Objective: To develop a new algorithm for determining sequence characteristics and similarity based on statistically significant repetitive elements of different lengths, which are located in analyzed sequences.
Methods: This paper presents Repeats-Position/Frequency method (R-P/F method), for determining nucleotide sequence similarity which takes into consideration statistically significant repetitive parts of analyzed sequences. It is based on information theory and the fact that both position and frequency of repeated sequences are not expected to occur with the identical presence in a random sequence of the same length. Nucleotide sequences are presented in rn-dimensional vector space and their hierarchy is constructed by applying hierarchical clustering algorithm.

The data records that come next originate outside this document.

-- one outer-loop iteration of A: if dp represents bestOf P, the rebuilt dict represents bestOf (P ++ [num])
theorem outer_step (num : Int) (dp : PySem.Dict Int Int) (P : List Int)
    (ihnd : dp.keys.Nodup) (ihget : ∀ x, dp.get? x = bestOf P x) :
    (dp.items.foldl
        (fun ns p =>
          ns.insert (PySem.Int.bxor p.1 num)
            (max (ns.getD (PySem.Int.bxor p.1 num) 0) (p.2 + 1)))
        dp).keys.Nodup ∧
    ∀ x, (dp.items.foldl
        (fun ns p =>
          ns.insert (PySem.Int.bxor p.1 num)
            (max (ns.getD (PySem.Int.bxor p.1 num) 0) (p.2 + 1)))
        dp).get? x = bestOf (P ++ [num]) x := by
  constructor
  · exact PySem.Dict.nodup_keys_foldl_insert_key dp.items (fun p => PySem.Int.bxor p.1 num)
      (fun ns p => max (ns.getD (PySem.Int.bxor p.1 num) 0) (p.2 + 1)) dp ihnd
  · intro x
    rw [innerfold_get? num dp.items dp x (by simpa [PySem.Dict.keys] using ihnd)]
    rw [bestOf_snoc]
    rcases hq : dp.get? (PySem.Int.bxor x num) with _ | s
    · have hfind : dp.items.find? (fun p => PySem.Int.bxor p.1 num == x) = none := by
        rw [List.find?_eq_none]
        intro p hp hpe
        have hpx : PySem.Int.bxor p.1 num = x := by simpa using hpe
        have hp1 : p.1 = PySem.Int.bxor x num := by
          have := congrArg (fun z => PySem.Int.bxor z num) hpx
          simpa [pvBxor_cancel] using this
        have hp' : (PySem.Int.bxor x num, p.2) ∈ dp.items := by
          rwa [show p = (PySem.Int.bxor x num, p.2) from Prod.ext hp1 rfl] at hp
        have := PySem.Dict.get?_of_mem_items dp hp' ihnd
        rw [hq] at this; simp at this
      rw [hfind, ihget x, ← ihget (PySem.Int.bxor x num), hq]
      simp [omax_none_right]
    · have hmem : (PySem.Int.bxor x num, s) ∈ dp.items := PySem.Dict.mem_items_of_get?_eq_some dp hq
      have hfind : dp.items.find? (fun p => PySem.Int.bxor p.1 num == x) =
          some (PySem.Int.bxor x num, s) := by
        apply find?_unique_key _ dp.items _ (by simpa [PySem.Dict.keys] using ihnd) hmem
        · simp [pvBxor_cancel]
        · intro p hp hpe
          have hpx : PySem.Int.bxor p.1 num = x := by simpa using hpe
          have := congrArg (fun z => PySem.Int.bxor z num) hpx
          simpa [pvBxor_cancel] using this
      rw [hfind]
      have hsx : bestOf P (PySem.Int.bxor x num) = some s :=
        (ihget (PySem.Int.bxor x num)).symm.trans hq
      have hs0 : 0 ≤ s := bestOf_nonneg P _ s hsx
      rw [hsx]
      rcases hbx : bestOf P x with _ | v
      · rw [PySem.Dict.getD_eq_get?_getD, ihget x, hbx]
        simp only [Option.getD_none]
        rw [max_eq_right (by omega : (0:Int) ≤ s + 1)]
        rfl
      · rw [PySem.Dict.getD_eq_get?_getD, ihget x, hbx]
        simp only [Option.getD_some]
        rfl

-- the outer loop of A: its dict always has nodup keys and represents bestOf of the processed prefix
theorem outer_inv (nums : List Int) :
    (nums.foldl
      (fun dp num =>
        dp.items.foldl
          (fun ns p =>
            ns.insert (PySem.Int.bxor p.1 num)
              (max (ns.getD (PySem.Int.bxor p.1 num) 0) (p.2 + 1)))
          dp)
      ((PySem.Dict.ofList [(0, 0)]) : PySem.Dict Int Int)).keys.Nodup ∧
    ∀ x, (nums.foldl
      (fun dp num =>
        dp.items.foldl
          (fun ns p =>
            ns.insert (PySem.Int.bxor p.1 num)
              (max (ns.getD (PySem.Int.bxor p.1 num) 0) (p.2 + 1)))
          dp)
      ((PySem.Dict.ofList [(0, 0)]) : PySem.Dict Int Int)).get? x = bestOf nums x := by
  induction nums using List.reverseRecOn with
  | nil =>
    constructor
    · decide
    · intro x
      by_cases hx : x = 0
      · subst hx; decide
      · rw [List.foldl_nil, show PySem.Dict.ofList [((0:Int), (0:Int))] = PySem.Dict.empty.insert 0 0 from rfl,
          PySem.Dict.get?_insert_of_ne _ _ (fun h => hx h), PySem.Dict.get?_empty]
        simp [bestOf, hx]
  | append_singleton P num ih =>
    rw [List.foldl_append, List.foldl_cons, List.foldl_nil]
    exact outer_step num _ P ih.1 ih.2
-- pv_equiv track=rewrite | github.com/CameronDeweerd/Advent2021 | 3/aoc_2021_3.py | countPos
-- ===== SOURCE A (Python) =====
-- def countPos(numList, position, wantMost):
--     ones = []
--     zeros = []
--
--     for row in numList:
--         if row[position] == "1":
--             ones.append(row)
--         else:
--             zeros.append(row)
--     if len(ones) >= len(zeros):
--         if wantMost:
--             return ones
--         else:
--             return zeros
--     else:
--         if wantMost:
--             return zeros
--         else:
--             return ones
-- ===== SOURCE B (Python) =====
-- def countPos(numList, position, wantMost):
--     ones = sum(1 for row in numList if row[position] == "1")
--     keep_one = (2 * ones >= len(numList)) == wantMost
--     return [row for row in numList if (row[position] == "1") == keep_one]
-- ===== Notes on version B (the rewrite author's own statement) =====
-- stated objective: simpler
-- what changed: Replaces the two accumulator lists and the four-way branch with a single integer count of '1'-rows, a boolean-equality derivation of the target bit, and one filtering comprehension.
import Mathlib
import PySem

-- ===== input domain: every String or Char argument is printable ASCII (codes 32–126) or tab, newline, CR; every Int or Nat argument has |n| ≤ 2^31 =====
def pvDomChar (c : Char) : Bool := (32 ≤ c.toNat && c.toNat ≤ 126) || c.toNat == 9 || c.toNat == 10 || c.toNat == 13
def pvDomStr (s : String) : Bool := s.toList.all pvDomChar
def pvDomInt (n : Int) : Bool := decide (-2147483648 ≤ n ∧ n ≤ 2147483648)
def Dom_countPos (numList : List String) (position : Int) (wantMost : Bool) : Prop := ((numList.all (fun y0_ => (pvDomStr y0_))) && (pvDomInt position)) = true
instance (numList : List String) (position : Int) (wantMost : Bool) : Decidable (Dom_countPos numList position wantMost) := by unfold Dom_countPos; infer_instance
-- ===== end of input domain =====

-- B replaces A's two accumulator lists and four-way branch by one '1'-count, a derived target bit, and a single filter (same behaviour, simpler decomposition).


-- ===== PORT A =====
-- the for-loop of A: appends each row to ones or zeros depending on row[position] == "1"
def countPosLoop (position : Int) : List String → List String → List String → (List String × List String)
  | [], ones, zeros => (ones, zeros)
  | row :: rest, ones, zeros =>
    if PySem.Str.pyGet? row position = some '1'
    then countPosLoop position rest (ones ++ [row]) zeros
    else countPosLoop position rest ones (zeros ++ [row])

def countPos (numList : List String) (position : Int) (wantMost : Bool) : List String :=
  let oz := countPosLoop position numList [] []
  let ones := oz.1
  let zeros := oz.2
  if ones.length ≥ zeros.length then
    if wantMost then ones else zeros
  else
    if wantMost then zeros else ones

-- ===== PORT B =====
def countPos_alt (numList : List String) (position : Int) (wantMost : Bool) : List String :=
  let ones := numList.foldl (fun acc row => if PySem.Str.pyGet? row position = some '1' then acc + 1 else acc) 0
  let keepOne := (decide (2 * ones ≥ numList.length)) == wantMost
  numList.filter (fun row => (decide (PySem.Str.pyGet? row position = some '1')) == keepOne)

-- ===== PRECONDITION & SPEC =====
-- Pre_ excludes exactly the inputs where Python's row[position] raises IndexError (position out of range for some row)
def Pre_countPos (numList : List String) (position : Int) (wantMost : Bool) : Prop :=
  ∀ row ∈ numList, PySem.Raise.InRange row.toList.length position
instance (numList : List String) (position : Int) (wantMost : Bool) : Decidable (Pre_countPos numList position wantMost) := by unfold Pre_countPos; infer_instance

def pvWitness_countPos : List String × Int × Bool := (["10", "01", "11"], 0, true)

def Spec_countPos (numList : List String) (position : Int) (wantMost : Bool) (out : List String) : Prop := out = countPos_alt numList position wantMost
instance (numList : List String) (position : Int) (wantMost : Bool) (out : List String) : Decidable (Spec_countPos numList position wantMost out) := by unfold Spec_countPos; infer_instance

-- ===== CLAIM (what is proved, stated in full; the proofs are below) =====
def Claim_equal_countPos : Prop := ∀ (numList : List String) (position : Int) (wantMost : Bool), Dom_countPos numList position wantMost → Pre_countPos numList position wantMost → Spec_countPos numList position wantMost (countPos numList position wantMost)

-- ===== LEMMAS AND PROOFS =====

theorem countPosLoop_eq (position : Int) (l ones zeros : List String) :
    countPosLoop position l ones zeros =
      (ones ++ l.filter (fun row => decide (PySem.Str.pyGet? row position = some '1')),
       zeros ++ l.filter (fun row => !decide (PySem.Str.pyGet? row position = some '1'))) := by
  induction l generalizing ones zeros with
  | nil => simp [countPosLoop]
  | cons row rest ih =>
    by_cases h : PySem.List.pyGet? row.toList position = some '1' <;>
      simp [countPosLoop, h, ih, List.filter_cons]

theorem countPos_foldl_eq (position : Int) (l : List String) (acc : Nat) :
    l.foldl (fun acc row => if PySem.Str.pyGet? row position = some '1' then acc + 1 else acc) acc =
      acc + l.countP (fun row => decide (PySem.Str.pyGet? row position = some '1')) := by
  induction l generalizing acc with
  | nil => simp
  | cons row rest ih =>
    simp only [List.foldl_cons, List.countP_cons]
    rw [ih]
    by_cases h : PySem.List.pyGet? row.toList position = some '1' <;> simp [h] <;> omega

-- ===== VERDICT (by name: the statement is the Claim_ definition above) =====
theorem countPos_spec : Claim_equal_countPos := by
  intro numList position wantMost _ _
  unfold Spec_countPos countPos countPos_alt
  simp only [countPosLoop_eq, List.nil_append]
  have key : ((List.filter (fun row => !decide (PySem.Str.pyGet? row position = some '1')) numList).length ≤
        (List.filter (fun row => decide (PySem.Str.pyGet? row position = some '1')) numList).length) ↔
      (numList.length ≤ 2 * List.foldl
        (fun acc row => if PySem.Str.pyGet? row position = some '1' then acc + 1 else acc) 0 numList) := by
    rw [countPos_foldl_eq, ← List.countP_eq_length_filter, ← List.countP_eq_length_filter]
    have h := List.length_eq_countP_add_countP
      (l := numList) (p := fun row => decide (PySem.Str.pyGet? row position = some '1'))
    simp only [decide_not, Bool.decide_eq_true] at h
    omega
  split_ifs with h1 h2 h2
  · refine Eq.symm (List.filter_congr fun a _ => ?_)
    rw [h2, decide_eq_true (key.mp h1)]; simp
  · have hw : wantMost = false := by cases wantMost <;> simp_all
    refine Eq.symm (List.filter_congr fun a _ => ?_)
    rw [hw, decide_eq_true (key.mp h1)]; simp
  · have hn : ¬ numList.length ≤ 2 * List.foldl
        (fun acc row => if PySem.Str.pyGet? row position = some '1' then acc + 1 else acc) 0 numList :=
      fun hh => h1 (key.mpr hh)
    refine Eq.symm (List.filter_congr fun a _ => ?_)
    rw [h2, decide_eq_false hn]; simp
  · have hn : ¬ numList.length ≤ 2 * List.foldl
        (fun acc row => if PySem.Str.pyGet? row position = some '1' then acc + 1 else acc) 0 numList :=
      fun hh => h1 (key.mpr hh)
    have hw : wantMost = false := by cases wantMost <;> simp_all
    refine Eq.symm (List.filter_congr fun a _ => ?_)
    rw [hw, decide_eq_false hn]; simp
-- pv_equiv track=rewrite | github.com/Dominexis/Collatz-Conjecture | generic.py | convert_powers_to_steps
-- ===== SOURCE A (Python) =====
-- def convert_powers_to_steps(powers: list[int]) -> str:
--     """
--     Converts a sequence of powers of 2 to a steps string consisting of up and down steps (denoted by "u" and "d").
--     """
--
--     steps = ""
--     for power in powers:
--         steps += "u"
--         while True:
--             power //= 2
--             if power <= 1:
--                 break
--             steps += "d"
--
--     return steps
-- ===== SOURCE B (Python) =====
-- def convert_powers_to_steps(powers: list[int]) -> str:
--     """Same result as A: one "u" per power followed by bit_length(power)-2 "d"s (0 for power <= 1)."""
--     return "".join(
--         "u" + "d" * (power.bit_length() - 2 if power > 1 else 0)
--         for power in powers
--     )
-- ===== Notes on version B (the rewrite author's own statement) =====
-- stated objective: idiomatic
-- what changed: Replaces the repeated-halving inner while loop and incremental string concatenation with a closed-form bit_length count per element and one ''.join over a generator.
import Mathlib
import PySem

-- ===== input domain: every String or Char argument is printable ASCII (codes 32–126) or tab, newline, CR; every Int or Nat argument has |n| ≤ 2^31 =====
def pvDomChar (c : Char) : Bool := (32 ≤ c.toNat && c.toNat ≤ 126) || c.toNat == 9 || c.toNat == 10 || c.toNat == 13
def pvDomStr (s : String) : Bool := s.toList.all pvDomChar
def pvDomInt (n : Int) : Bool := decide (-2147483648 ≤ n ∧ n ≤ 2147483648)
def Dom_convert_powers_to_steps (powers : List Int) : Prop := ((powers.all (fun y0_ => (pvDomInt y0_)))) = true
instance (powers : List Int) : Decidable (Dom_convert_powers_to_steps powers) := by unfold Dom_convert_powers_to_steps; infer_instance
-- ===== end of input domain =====

-- B replaces A's inner halving while-loop by a closed-form bit_length count and one join (idiomatic).

-- ===== PORT A =====
-- inner 'while True: power //= 2; if power <= 1: break; steps += "d"' loop of A
def pvDloop (power : Int) : String :=
  let p := PySem.Int.floordiv power 2
  if h : p ≤ 1 then ""
  else "d" ++ pvDloop p
termination_by power.toNat
decreasing_by
  have h2 : PySem.Int.floordiv power 2 = power / 2 :=
    PySem.Int.floordiv_eq_ediv_of_pos (by omega)
  simp only [h2] at h ⊢
  omega

def convert_powers_to_steps (powers : List Int) : String :=
  powers.foldl (fun steps power => (steps ++ "u") ++ pvDloop power) ""

-- ===== PORT B =====
-- power.bit_length() is ported as PySem.Int.bitLength; "d" * n as String.ofList (List.replicate n 'd')
def convert_powers_to_steps_alt (powers : List Int) : String :=
  String.join (powers.map (fun power =>
    "u" ++ String.ofList (List.replicate (if 1 < power then PySem.Int.bitLength power - 2 else 0) 'd')))

-- ===== PRECONDITION & SPEC =====
def Spec_convert_powers_to_steps (powers : List Int) (out : String) : Prop := out = convert_powers_to_steps_alt powers
instance (powers : List Int) (out : String) : Decidable (Spec_convert_powers_to_steps powers out) := by unfold Spec_convert_powers_to_steps; infer_instance

-- ===== CLAIM (what is proved, stated in full; the proofs are below) =====
def Claim_equal_convert_powers_to_steps : Prop := ∀ (powers : List Int), Dom_convert_powers_to_steps powers → Spec_convert_powers_to_steps powers (convert_powers_to_steps powers)

-- ===== LEMMAS AND PROOFS =====

theorem pvTwo_le_bitLength {n : Int} (h : 2 ≤ n) : 2 ≤ PySem.Int.bitLength n := by
  by_contra hlt
  have hlt2 := PySem.Int.lt_two_pow_bitLength n
  have : n.natAbs < 2 ^ 1 :=
    lt_of_lt_of_le hlt2 (Nat.pow_le_pow_right (by norm_num) (by omega))
  omega

theorem pvDloop_eq (power : Int) :
    pvDloop power =
      String.ofList (List.replicate (if 1 < power then PySem.Int.bitLength power - 2 else 0) 'd') := by
  rw [pvDloop]
  have h2 : PySem.Int.floordiv power 2 = power / 2 :=
    PySem.Int.floordiv_eq_ediv_of_pos (by omega)
  by_cases h : PySem.Int.floordiv power 2 ≤ 1
  · simp only [h, dif_pos]
    rw [h2] at h
    by_cases hp : 1 < power
    · have : power = 2 ∨ power = 3 := by omega
      rcases this with rfl | rfl <;> decide
    · simp [hp]
  · simp only [h, dif_neg, not_false_iff]
    have hp' : 2 ≤ PySem.Int.floordiv power 2 := by omega
    have hp4 : 4 ≤ power := by rw [h2] at hp'; omega
    rw [pvDloop_eq (PySem.Int.floordiv power 2)]
    have hbl : PySem.Int.bitLength power = PySem.Int.bitLength (PySem.Int.floordiv power 2) + 1 :=
      PySem.Int.bitLength_of_pos (by omega)
    have hb2 : 2 ≤ PySem.Int.bitLength (PySem.Int.floordiv power 2) := pvTwo_le_bitLength hp'
    simp only [hbl, if_pos (show (1:Int) < power by omega), if_pos (show (1:Int) < PySem.Int.floordiv power 2 by omega)]
    have : PySem.Int.bitLength (PySem.Int.floordiv power 2) + 1 - 2 =
        (PySem.Int.bitLength (PySem.Int.floordiv power 2) - 2) + 1 := by omega
    rw [this, List.replicate_succ,
      show ('d' :: List.replicate (PySem.Int.bitLength (PySem.Int.floordiv power 2) - 2) 'd') =
        ['d'] ++ List.replicate (PySem.Int.bitLength (PySem.Int.floordiv power 2) - 2) 'd' from rfl,
      ← String.ofList_append]
termination_by power.toNat
decreasing_by
  simp only [h2] at h ⊢
  omega

theorem pvFoldl_acc (xs : List String) (a : String) :
    xs.foldl (· ++ ·) a = a ++ xs.foldl (· ++ ·) "" := by
  induction xs generalizing a with
  | nil => simp
  | cons x t ih => simp only [List.foldl_cons]; rw [ih, ih ("" ++ x)]; simp [String.append_assoc]

theorem pvJoin_cons (x : String) (xs : List String) :
    String.join (x :: xs) = x ++ String.join xs := by
  simp only [String.join, List.foldl_cons]
  rw [pvFoldl_acc xs ("" ++ x)]
  simp

theorem pvFoldl_join (l : List Int) (s : String) :
    l.foldl (fun steps power => (steps ++ "u") ++ pvDloop power) s =
      s ++ String.join (l.map (fun power =>
        "u" ++ String.ofList (List.replicate (if 1 < power then PySem.Int.bitLength power - 2 else 0) 'd'))) := by
  induction l generalizing s with
  | nil => simp [String.join]
  | cons p t ih =>
    simp only [List.foldl_cons, List.map_cons]
    rw [ih, pvJoin_cons, pvDloop_eq]
    simp [String.append_assoc]

-- ===== VERDICT (by name: the statement is the Claim_ definition above) =====
theorem convert_powers_to_steps_spec : Claim_equal_convert_powers_to_steps := by
  intro powers _
  unfold Spec_convert_powers_to_steps convert_powers_to_steps convert_powers_to_steps_alt
  rw [pvFoldl_join]
  simp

Results: R-P/F method has been validated on multiple data sets of nucleotide sequences and compared with results obtained from alignment-based algorithms BLAST and Clustal Omega, and multiple wellestablished alignment-free dissimilarity measures. Presented method provides results comparable with other commonly used methods focused on resolving the same problem, with the novel view on the used repetitive parts of sequences in these calculations.
Conclusion: The presented, novel algorithm for calculating sequence similarity measure is effective in discovering relationships among the sequences and makes a powerful and complementary addition to existing sequence similarity methods.
Keywords: Sequence similarity analysis, alignment-free method, statistically significant repeat, local frequency based entropy, hierarchical clustering, multi-dimensional vector space.